Start of Block
-- pv_equiv track=rewrite | github.com/okmd/leetcode | dp/lb-12-painting-fence.py | space_optimized
-- ===== SOURCE A (Python) =====
-- def space_optimized(n, k):
--     if n==1:
--         return k
--     if n==2:
--         return k*k
--
--     pre_prev = k
--     prev = k*k
--
--     for _ in range(2, n):
--         temp = prev
--         prev = (k-1)*(prev + pre_prev)%1000000007
--         pre_prev = temp
--
--     return prev
-- ===== SOURCE B (Python) =====
-- M = 1000000007
--
-- def _mmul(X, Y):
--     a, b, c, d = X
--     e, f, g, h = Y
--     return ((a * e + b * g) % M, (a * f + b * h) % M,
--             (c * e + d * g) % M, (c * f + d * h) % M)
--
-- def space_optimized(n, k):
--     if n == 1:
--         return k
--     if n < 3:
--         return k * k
--     # f(m) = (k-1)*(f(m-1)+f(m-2)) mod M; [[f(m+1)],[f(m)]] = [[a,a],[1,0]]^(m-1) [[k*k],[k]]
--     a = (k - 1) % M
--     res = (1, 0, 0, 1)
--     base = (a, a, 1, 0)
--     e = n - 2
--     while e > 0:
--         if e % 2 == 1:
--             res = _mmul(res, base)
--         base = _mmul(base, base)
--         e //= 2
--     return (res[0] * (k * k) + res[1] * k) % M
-- ===== Notes on version B (the rewrite author's own statement) =====
-- stated objective: faster
-- what changed: Replaces the O(n) linear-recurrence loop by binary exponentiation of the 2x2 companion matrix [[k-1,k-1],[1,0]] mod 1e9+7, combining the result with the seed vector (k*k, k).
import Mathlib
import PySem

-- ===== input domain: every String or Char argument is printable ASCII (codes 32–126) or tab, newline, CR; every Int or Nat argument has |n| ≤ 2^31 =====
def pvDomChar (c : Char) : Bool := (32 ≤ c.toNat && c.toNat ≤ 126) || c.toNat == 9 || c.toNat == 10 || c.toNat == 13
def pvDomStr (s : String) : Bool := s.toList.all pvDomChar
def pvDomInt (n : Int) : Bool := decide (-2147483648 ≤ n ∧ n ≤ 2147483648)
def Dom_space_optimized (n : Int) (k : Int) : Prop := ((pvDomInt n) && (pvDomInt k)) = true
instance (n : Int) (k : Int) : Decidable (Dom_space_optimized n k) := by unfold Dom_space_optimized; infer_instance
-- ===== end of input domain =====

-- B replaces A's O(n) recurrence loop by binary exponentiation of the 2x2 companion matrix mod 1e9+7 (objective: faster, asymptotic).

-- ===== PORT A =====
def space_optimized (n : Int) (k : Int) : Int :=
  if n = 1 then k
  else if n = 2 then k * k
  else
    -- state (pre_prev, prev); for _ in range(2, n): temp=prev; prev=(k-1)*(prev+pre_prev)%1000000007; pre_prev=temp
    let s := (PySem.List.pyRange 2 n 1).foldl
      (fun (st : Int × Int) _ => (st.2, PySem.Int.mod ((k - 1) * (st.2 + st.1)) 1000000007))
      (k, k * k)
    s.2

-- ===== PORT B =====
-- 2x2 matrix ((a,b),(c,d)) as flat 4-tuple; entries kept reduced mod 1000000007 (Source B's _mmul)
def bmulM (X Y : Int × Int × Int × Int) : Int × Int × Int × Int :=
  (PySem.Int.mod (X.1 * Y.1 + X.2.1 * Y.2.2.1) 1000000007,
   PySem.Int.mod (X.1 * Y.2.1 + X.2.1 * Y.2.2.2) 1000000007,
   PySem.Int.mod (X.2.2.1 * Y.1 + X.2.2.2 * Y.2.2.1) 1000000007,
   PySem.Int.mod (X.2.2.1 * Y.2.1 + X.2.2.2 * Y.2.2.2) 1000000007)

-- Source B's 'while e > 0' binary-exponentiation loop
def bpowLoop (res base : Int × Int × Int × Int) (e : Int) : Int × Int × Int × Int :=
  if _h : 0 < e then
    bpowLoop (if PySem.Int.mod e 2 = 1 then bmulM res base else res)
             (bmulM base base) (PySem.Int.floordiv e 2)
  else res
termination_by e.toNat
decreasing_by
  have : PySem.Int.floordiv e 2 = e / 2 := PySem.Int.floordiv_eq_ediv_of_pos (by norm_num)
  rw [this]; omega

def space_optimized_alt (n : Int) (k : Int) : Int :=
  if n = 1 then k
  else if n < 3 then k * k
  else
    let a := PySem.Int.mod (k - 1) 1000000007
    let P := bpowLoop (1, 0, 0, 1) (a, a, 1, 0) (n - 2)
    PySem.Int.mod (P.1 * (k * k) + P.2.1 * k) 1000000007

-- ===== PRECONDITION & SPEC =====
def Spec_space_optimized (n : Int) (k : Int) (out : Int) : Prop := out = space_optimized_alt n k
instance (n : Int) (k : Int) (out : Int) : Decidable (Spec_space_optimized n k out) := by unfold Spec_space_optimized; infer_instance

-- ===== CLAIM (what is proved, stated in full; the proofs are below) =====
def Claim_equal_space_optimized : Prop := ∀ (n : Int) (k : Int), Dom_space_optimized n k → Spec_space_optimized n k (space_optimized n k)

-- ===== LEMMAS AND PROOFS =====

-- exact integer (no-mod) counterparts used as the common reference
def zmul (X Y : Int × Int × Int × Int) : Int × Int × Int × Int :=
  (X.1 * Y.1 + X.2.1 * Y.2.2.1,
   X.1 * Y.2.1 + X.2.1 * Y.2.2.2,
   X.2.2.1 * Y.1 + X.2.2.2 * Y.2.2.1,
   X.2.2.1 * Y.2.1 + X.2.2.2 * Y.2.2.2)

def zpow (B : Int × Int × Int × Int) : Nat → Int × Int × Int × Int
  | 0 => (1, 0, 0, 1)
  | t + 1 => zmul (zpow B t) B

-- matrix applied to a column vector
def vapp (P : Int × Int × Int × Int) (v : Int × Int) : Int × Int :=
  (P.1 * v.1 + P.2.1 * v.2, P.2.2.1 * v.1 + P.2.2.2 * v.2)

-- entrywise congruence mod 1000000007
def mcong (X Y : Int × Int × Int × Int) : Prop :=
  X.1 ≡ Y.1 [ZMOD 1000000007] ∧ X.2.1 ≡ Y.2.1 [ZMOD 1000000007] ∧
  X.2.2.1 ≡ Y.2.2.1 [ZMOD 1000000007] ∧ X.2.2.2 ≡ Y.2.2.2 [ZMOD 1000000007]

theorem pymod_eq_emod (z : Int) : PySem.Int.mod z 1000000007 = z % 1000000007 :=
  PySem.Int.mod_eq_emod_of_pos (by norm_num)

theorem modM_cong (z : Int) : (z % 1000000007) ≡ z [ZMOD 1000000007] :=
  Int.emod_emod_of_dvd z dvd_rfl

theorem pymod_cong (z : Int) : PySem.Int.mod z 1000000007 ≡ z [ZMOD 1000000007] := by
  rw [pymod_eq_emod]; exact modM_cong z

theorem mcong_refl (X : Int × Int × Int × Int) : mcong X X :=
  ⟨Int.ModEq.refl _, Int.ModEq.refl _, Int.ModEq.refl _, Int.ModEq.refl _⟩

theorem mcong_mul {X X' Y Y' : Int × Int × Int × Int} (hX : mcong X X') (hY : mcong Y Y') :
    mcong (bmulM X Y) (zmul X' Y') := by
  obtain ⟨h1, h2, h3, h4⟩ := hX
  obtain ⟨g1, g2, g3, g4⟩ := hY
  refine ⟨?_, ?_, ?_, ?_⟩ <;>
    exact (pymod_cong _).trans (Int.ModEq.add (Int.ModEq.mul (by assumption) (by assumption))
      (Int.ModEq.mul (by assumption) (by assumption)))

theorem zmul_assoc (X Y Z : Int × Int × Int × Int) : zmul (zmul X Y) Z = zmul X (zmul Y Z) := by
  obtain ⟨a, b, c, d⟩ := X; obtain ⟨e, f, g, h⟩ := Y; obtain ⟨i, j, l, m⟩ := Z
  simp only [zmul]; refine Prod.ext ?_ (Prod.ext ?_ (Prod.ext ?_ ?_)) <;> ring

theorem zmul_one (X : Int × Int × Int × Int) : zmul X (1, 0, 0, 1) = X := by
  obtain ⟨a, b, c, d⟩ := X
  simp only [zmul]; refine Prod.ext ?_ (Prod.ext ?_ (Prod.ext ?_ ?_)) <;> ring

theorem one_zmul (X : Int × Int × Int × Int) : zmul (1, 0, 0, 1) X = X := by
  obtain ⟨a, b, c, d⟩ := X
  simp only [zmul]; refine Prod.ext ?_ (Prod.ext ?_ (Prod.ext ?_ ?_)) <;> ring

theorem zpowm_comm (B : Int × Int × Int × Int) (t : Nat) :
    zmul B (zpow B t) = zmul (zpow B t) B := by
  induction t with
  | zero => rw [zpow, zmul_one, one_zmul]
  | succ t ih => rw [zpow, ← zmul_assoc, ih]

theorem zpowm_succ_left (B : Int × Int × Int × Int) (t : Nat) :
    zpow B (t + 1) = zmul B (zpow B t) := by
  rw [zpow, zpowm_comm]

theorem zpowm_sq (B : Int × Int × Int × Int) (t : Nat) :
    zpow (zmul B B) t = zpow B (2 * t) := by
  induction t with
  | zero => rfl
  | succ t ih =>
    rw [zpow, ih, show 2 * (t + 1) = 2 * t + 1 + 1 from by ring, zpow, zpow, zmul_assoc]

-- binary-exponentiation loop invariant: bpowLoop res base e ≡ res * base^e (entrywise mod 1e9+7)
theorem bpowLoop_cong (m : Nat) : ∀ (e : Int), e.toNat = m → 0 ≤ e →
    ∀ (res base R B : Int × Int × Int × Int), mcong res R → mcong base B →
    mcong (bpowLoop res base e) (zmul R (zpow B e.toNat)) := by
  induction m using Nat.strong_induction_on with
  | _ m ih =>
    intro e hm he res base R B hres hbase
    by_cases hpos : 0 < e
    · rw [bpowLoop, dif_pos hpos]
      have hfd : PySem.Int.floordiv e 2 = e / 2 := PySem.Int.floordiv_eq_ediv_of_pos (by norm_num)
      have hlt : (e / 2).toNat < m := by omega
      have hhalf := ih _ hlt (e / 2) rfl (by omega)
        (if PySem.Int.mod e 2 = 1 then bmulM res base else res) (bmulM base base)
        (if PySem.Int.mod e 2 = 1 then zmul R B else R) (zmul B B)
        (by split_ifs with h
            · exact mcong_mul hres hbase
            · exact hres)
        (mcong_mul hbase hbase)
      rw [hfd]
      have hmod2 : PySem.Int.mod e 2 = e % 2 := PySem.Int.mod_eq_emod_of_pos (by norm_num)
      by_cases hodd : PySem.Int.mod e 2 = 1
      · simp only [if_pos hodd] at hhalf ⊢
        rw [zpowm_sq] at hhalf
        have h1 : e.toNat = 2 * (e / 2).toNat + 1 := by rw [hmod2] at hodd; omega
        rw [h1, zpowm_succ_left, ← zmul_assoc]
        exact hhalf
      · simp only [if_neg hodd] at hhalf ⊢
        rw [zpowm_sq] at hhalf
        have h0 : e.toNat = 2 * (e / 2).toNat := by rw [hmod2] at hodd; omega
        rw [h0]
        exact hhalf
    · rw [bpowLoop, dif_neg hpos]
      have : e.toNat = 0 := by omega
      rw [this, zpow, zmul_one]
      exact hres

theorem vapp_zmul (P Q : Int × Int × Int × Int) (v : Int × Int) :
    vapp (zmul P Q) v = vapp P (vapp Q v) := by
  obtain ⟨a, b, c, d⟩ := P; obtain ⟨e, f, g, h⟩ := Q; obtain ⟨x, y⟩ := v
  simp only [zmul, vapp]; refine Prod.ext ?_ ?_ <;> ring

-- exact (no-mod) recurrence state (prev, pre_prev)
def uZ (k : Int) : Nat → Int × Int
  | 0 => (k * k, k)
  | t + 1 => ((k - 1) * ((uZ k t).1 + (uZ k t).2), (uZ k t).1)

theorem uZ_eq_vapp (k : Int) (t : Nat) :
    uZ k t = vapp (zpow (k - 1, k - 1, 1, 0) t) (k * k, k) := by
  induction t with
  | zero => simp [uZ, zpow, vapp]
  | succ t ih =>
    rw [zpowm_succ_left, vapp_zmul, ← ih]
    simp only [uZ, vapp]; refine Prod.ext ?_ ?_ <;> ring

-- A's loop step
def astep (k : Int) (st : Int × Int) : Int × Int :=
  (st.2, PySem.Int.mod ((k - 1) * (st.2 + st.1)) 1000000007)

theorem foldl_const {α β : Type} (f : α → α) (init : α) (l : List β) :
    l.foldl (fun s _ => f s) init = f^[l.length] init := by
  induction l generalizing init with
  | nil => rfl
  | cons x xs ih => simp [List.foldl_cons, ih, Function.iterate_succ_apply]

-- A's state is congruent to the exact recurrence (components swapped: state = (pre_prev, prev))
theorem astep_cong (k : Int) (t : Nat) :
    ((astep k)^[t] (k, k * k)).1 ≡ (uZ k t).2 [ZMOD 1000000007] ∧
    ((astep k)^[t] (k, k * k)).2 ≡ (uZ k t).1 [ZMOD 1000000007] := by
  induction t with
  | zero => exact ⟨Int.ModEq.refl _, Int.ModEq.refl _⟩
  | succ t ih =>
    obtain ⟨h1, h2⟩ := ih
    rw [Function.iterate_succ_apply']
    refine ⟨h2, ?_⟩
    exact (pymod_cong _).trans (Int.ModEq.mul (Int.ModEq.refl _) (Int.ModEq.add h2 h1))

theorem astep_iter_emod (k : Int) (t : Nat) (ht : 1 ≤ t) :
    ((astep k)^[t] (k, k * k)).2 % 1000000007 = ((astep k)^[t] (k, k * k)).2 := by
  obtain ⟨s, rfl⟩ := Nat.exists_eq_add_of_le ht
  rw [Nat.add_comm, Function.iterate_succ_apply', astep, pymod_eq_emod]
  exact Int.emod_emod_of_dvd _ dvd_rfl

-- ===== VERDICT (by name: the statement is the Claim_ definition above) =====
theorem space_optimized_spec : Claim_equal_space_optimized := by
  intro n k _
  unfold Spec_space_optimized space_optimized space_optimized_alt
  by_cases h1 : n = 1
  · simp [h1]
  by_cases h3 : n < 3
  · have hn2 : PySem.List.pyRange 2 n 1 = [] := PySem.List.pyRange_one_eq_nil (by omega)
    by_cases h2 : n = 2 <;> simp [h1, h2, h3, hn2]
  · -- main case: n ≥ 3
    rw [if_neg h1, if_neg (by omega : ¬ n = 2), if_neg h1, if_neg h3]
    set t : Nat := (n - 2).toNat with hT
    have hfold : (PySem.List.pyRange 2 n 1).foldl
        (fun (st : Int × Int) _ => (st.2, PySem.Int.mod ((k - 1) * (st.2 + st.1)) 1000000007))
        (k, k * k) = (astep k)^[t] (k, k * k) := by
      have := foldl_const (astep k) (k, k * k) (PySem.List.pyRange 2 n 1)
      simp only [astep] at this
      rw [this, PySem.List.length_pyRange_one]
    simp only [hfold]
    -- B's matrix power is congruent to the exact companion-matrix power
    have hP := bpowLoop_cong (n - 2).toNat (n - 2) rfl (by omega)
      (1, 0, 0, 1) (PySem.Int.mod (k - 1) 1000000007, PySem.Int.mod (k - 1) 1000000007, 1, 0)
      (1, 0, 0, 1) (k - 1, k - 1, 1, 0) (mcong_refl _)
      ⟨pymod_cong _, pymod_cong _, Int.ModEq.refl _, Int.ModEq.refl _⟩
    rw [one_zmul] at hP
    obtain ⟨hp1, hp2, _, _⟩ := hP
    obtain ⟨_, ha2⟩ := astep_cong k t
    -- congruence of the two inner expressions
    have hcong : ((astep k)^[t] (k, k * k)).2 ≡
        (bpowLoop (1, 0, 0, 1)
          (PySem.Int.mod (k - 1) 1000000007, PySem.Int.mod (k - 1) 1000000007, 1, 0) (n - 2)).1
          * (k * k) +
        (bpowLoop (1, 0, 0, 1)
          (PySem.Int.mod (k - 1) 1000000007, PySem.Int.mod (k - 1) 1000000007, 1, 0) (n - 2)).2.1
          * k [ZMOD 1000000007] := by
      have huv : (uZ k t).1 = (zpow (k - 1, k - 1, 1, 0) t).1 * (k * k)
          + (zpow (k - 1, k - 1, 1, 0) t).2.1 * k := by
        rw [uZ_eq_vapp]; rfl
      calc ((astep k)^[t] (k, k * k)).2
          ≡ (uZ k t).1 [ZMOD 1000000007] := ha2
        _ = _ := huv
        _ ≡ _ [ZMOD 1000000007] :=
            Int.ModEq.add (Int.ModEq.mul hp1.symm (Int.ModEq.refl _))
              (Int.ModEq.mul hp2.symm (Int.ModEq.refl _))
    have ht1 : 1 ≤ t := by omega
    rw [pymod_eq_emod]
    rw [← astep_iter_emod k t ht1]
    exact hcong
-- pv_equiv track=rewrite | github.com/takealittletime/CodingTest | 백준/Gold/1039. 교환/교환.py | bfs
-- ===== SOURCE A (Python) =====
-- from collections import deque
--
-- def bfs(N,K):
--   visited = set()
--   queue = deque([(N,0)])
--   visited.add((N,0))
--
--   M = len(str(N))
--
--   answer = 0
--   while queue:
--     n, k = queue.popleft()
--     if k == K:
--       answer = max(answer,n)
--       continue
--     n = list(str(n))
--
--     for i in range(M-1):
--       for j in range(i+1,M):
--         if i == 0 and n[j] == '0':
--           continue
--         n[i],n[j] = n[j],n[i]
--         nnum = int(''.join(n))
--         if (nnum,k+1) not in visited:
--           queue.append((nnum,k+1))
--           visited.add((nnum,k+1))
--         n[i],n[j] = n[j],n[i]
--   return answer if answer else -1
-- ===== SOURCE B (Python) =====
-- def bfs(N, K):
--     M = len(str(N))
--     frontier = {N}
--     for _ in range(K):
--         if not frontier:
--             break
--         nxt = set()
--         for n in frontier:
--             s = list(str(n))
--             for i in range(M - 1):
--                 for j in range(i + 1, M):
--                     if i == 0 and s[j] == '0':
--                         continue
--                     t = s.copy()
--                     t[i], t[j] = t[j], t[i]
--                     nxt.add(int(''.join(t)))
--         frontier = nxt
--     best = max(frontier, default=-1)
--     return best if best > 0 else -1
-- ===== Notes on version B (the rewrite author's own statement) =====
-- stated objective: simpler
-- what changed: The queue-based BFS over (number, swap-count) pairs with a global visited set is replaced by a level-synchronized BFS: a plain set of numbers reachable with exactly k swaps is advanced K times, eliminating the deque, the swap-count state dimension and the cross-level visited bookkeeping.
-- outside the precondition, e.g. on bfs(5, -1): A returns -1, B returns 5
import Mathlib
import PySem

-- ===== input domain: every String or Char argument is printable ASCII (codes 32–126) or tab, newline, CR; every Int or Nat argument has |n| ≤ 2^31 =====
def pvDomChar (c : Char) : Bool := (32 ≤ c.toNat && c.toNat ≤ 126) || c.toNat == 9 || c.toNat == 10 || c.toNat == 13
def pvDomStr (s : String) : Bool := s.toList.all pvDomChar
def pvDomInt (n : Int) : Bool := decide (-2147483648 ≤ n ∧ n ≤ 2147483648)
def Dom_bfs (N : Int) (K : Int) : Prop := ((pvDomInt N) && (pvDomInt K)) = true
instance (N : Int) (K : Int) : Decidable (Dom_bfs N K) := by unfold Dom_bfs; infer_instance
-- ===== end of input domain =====

-- B replaces the queue-of-(number,swaps) BFS with a level-synchronized BFS over plain sets of
-- numbers, one set per swap count; same return value on the stated precondition.


-- ===== PORT A =====

-- Shared leaf helper: both Python sources contain the identical snippet
--   n[i], n[j] = n[j], n[i]; int(''.join(n))
-- (A swaps in place and swaps back, B swaps on a fresh copy — functionally the same value).
-- `none` is exactly where Python would raise (IndexError on the reads, ValueError in int());
-- callers only pass 0 ≤ i < j, so the in-place double `set` is Python-exact there.
def swapChild (s : List Char) (i j : Int) : Option Int :=
  match PySem.List.pyGet? s i, PySem.List.pyGet? s j with
  | some ci, some cj => PySem.Int.ofChars? ((s.set i.toNat cj).set j.toNat ci)
  | _, _ => none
End of Block
Exercise aim → Go through the data above and copy each line that holds the word "bmulM".

Output for this exercise →
def bmulM (X Y : Int × Int × Int × Int) : Int × Int × Int × Int :=
    bpowLoop (if PySem.Int.mod e 2 = 1 then bmulM res base else res)
             (bmulM base base) (PySem.Int.floordiv e 2)
    mcong (bmulM X Y) (zmul X' Y') := by
        (if PySem.Int.mod e 2 = 1 then bmulM res base else res) (bmulM base base)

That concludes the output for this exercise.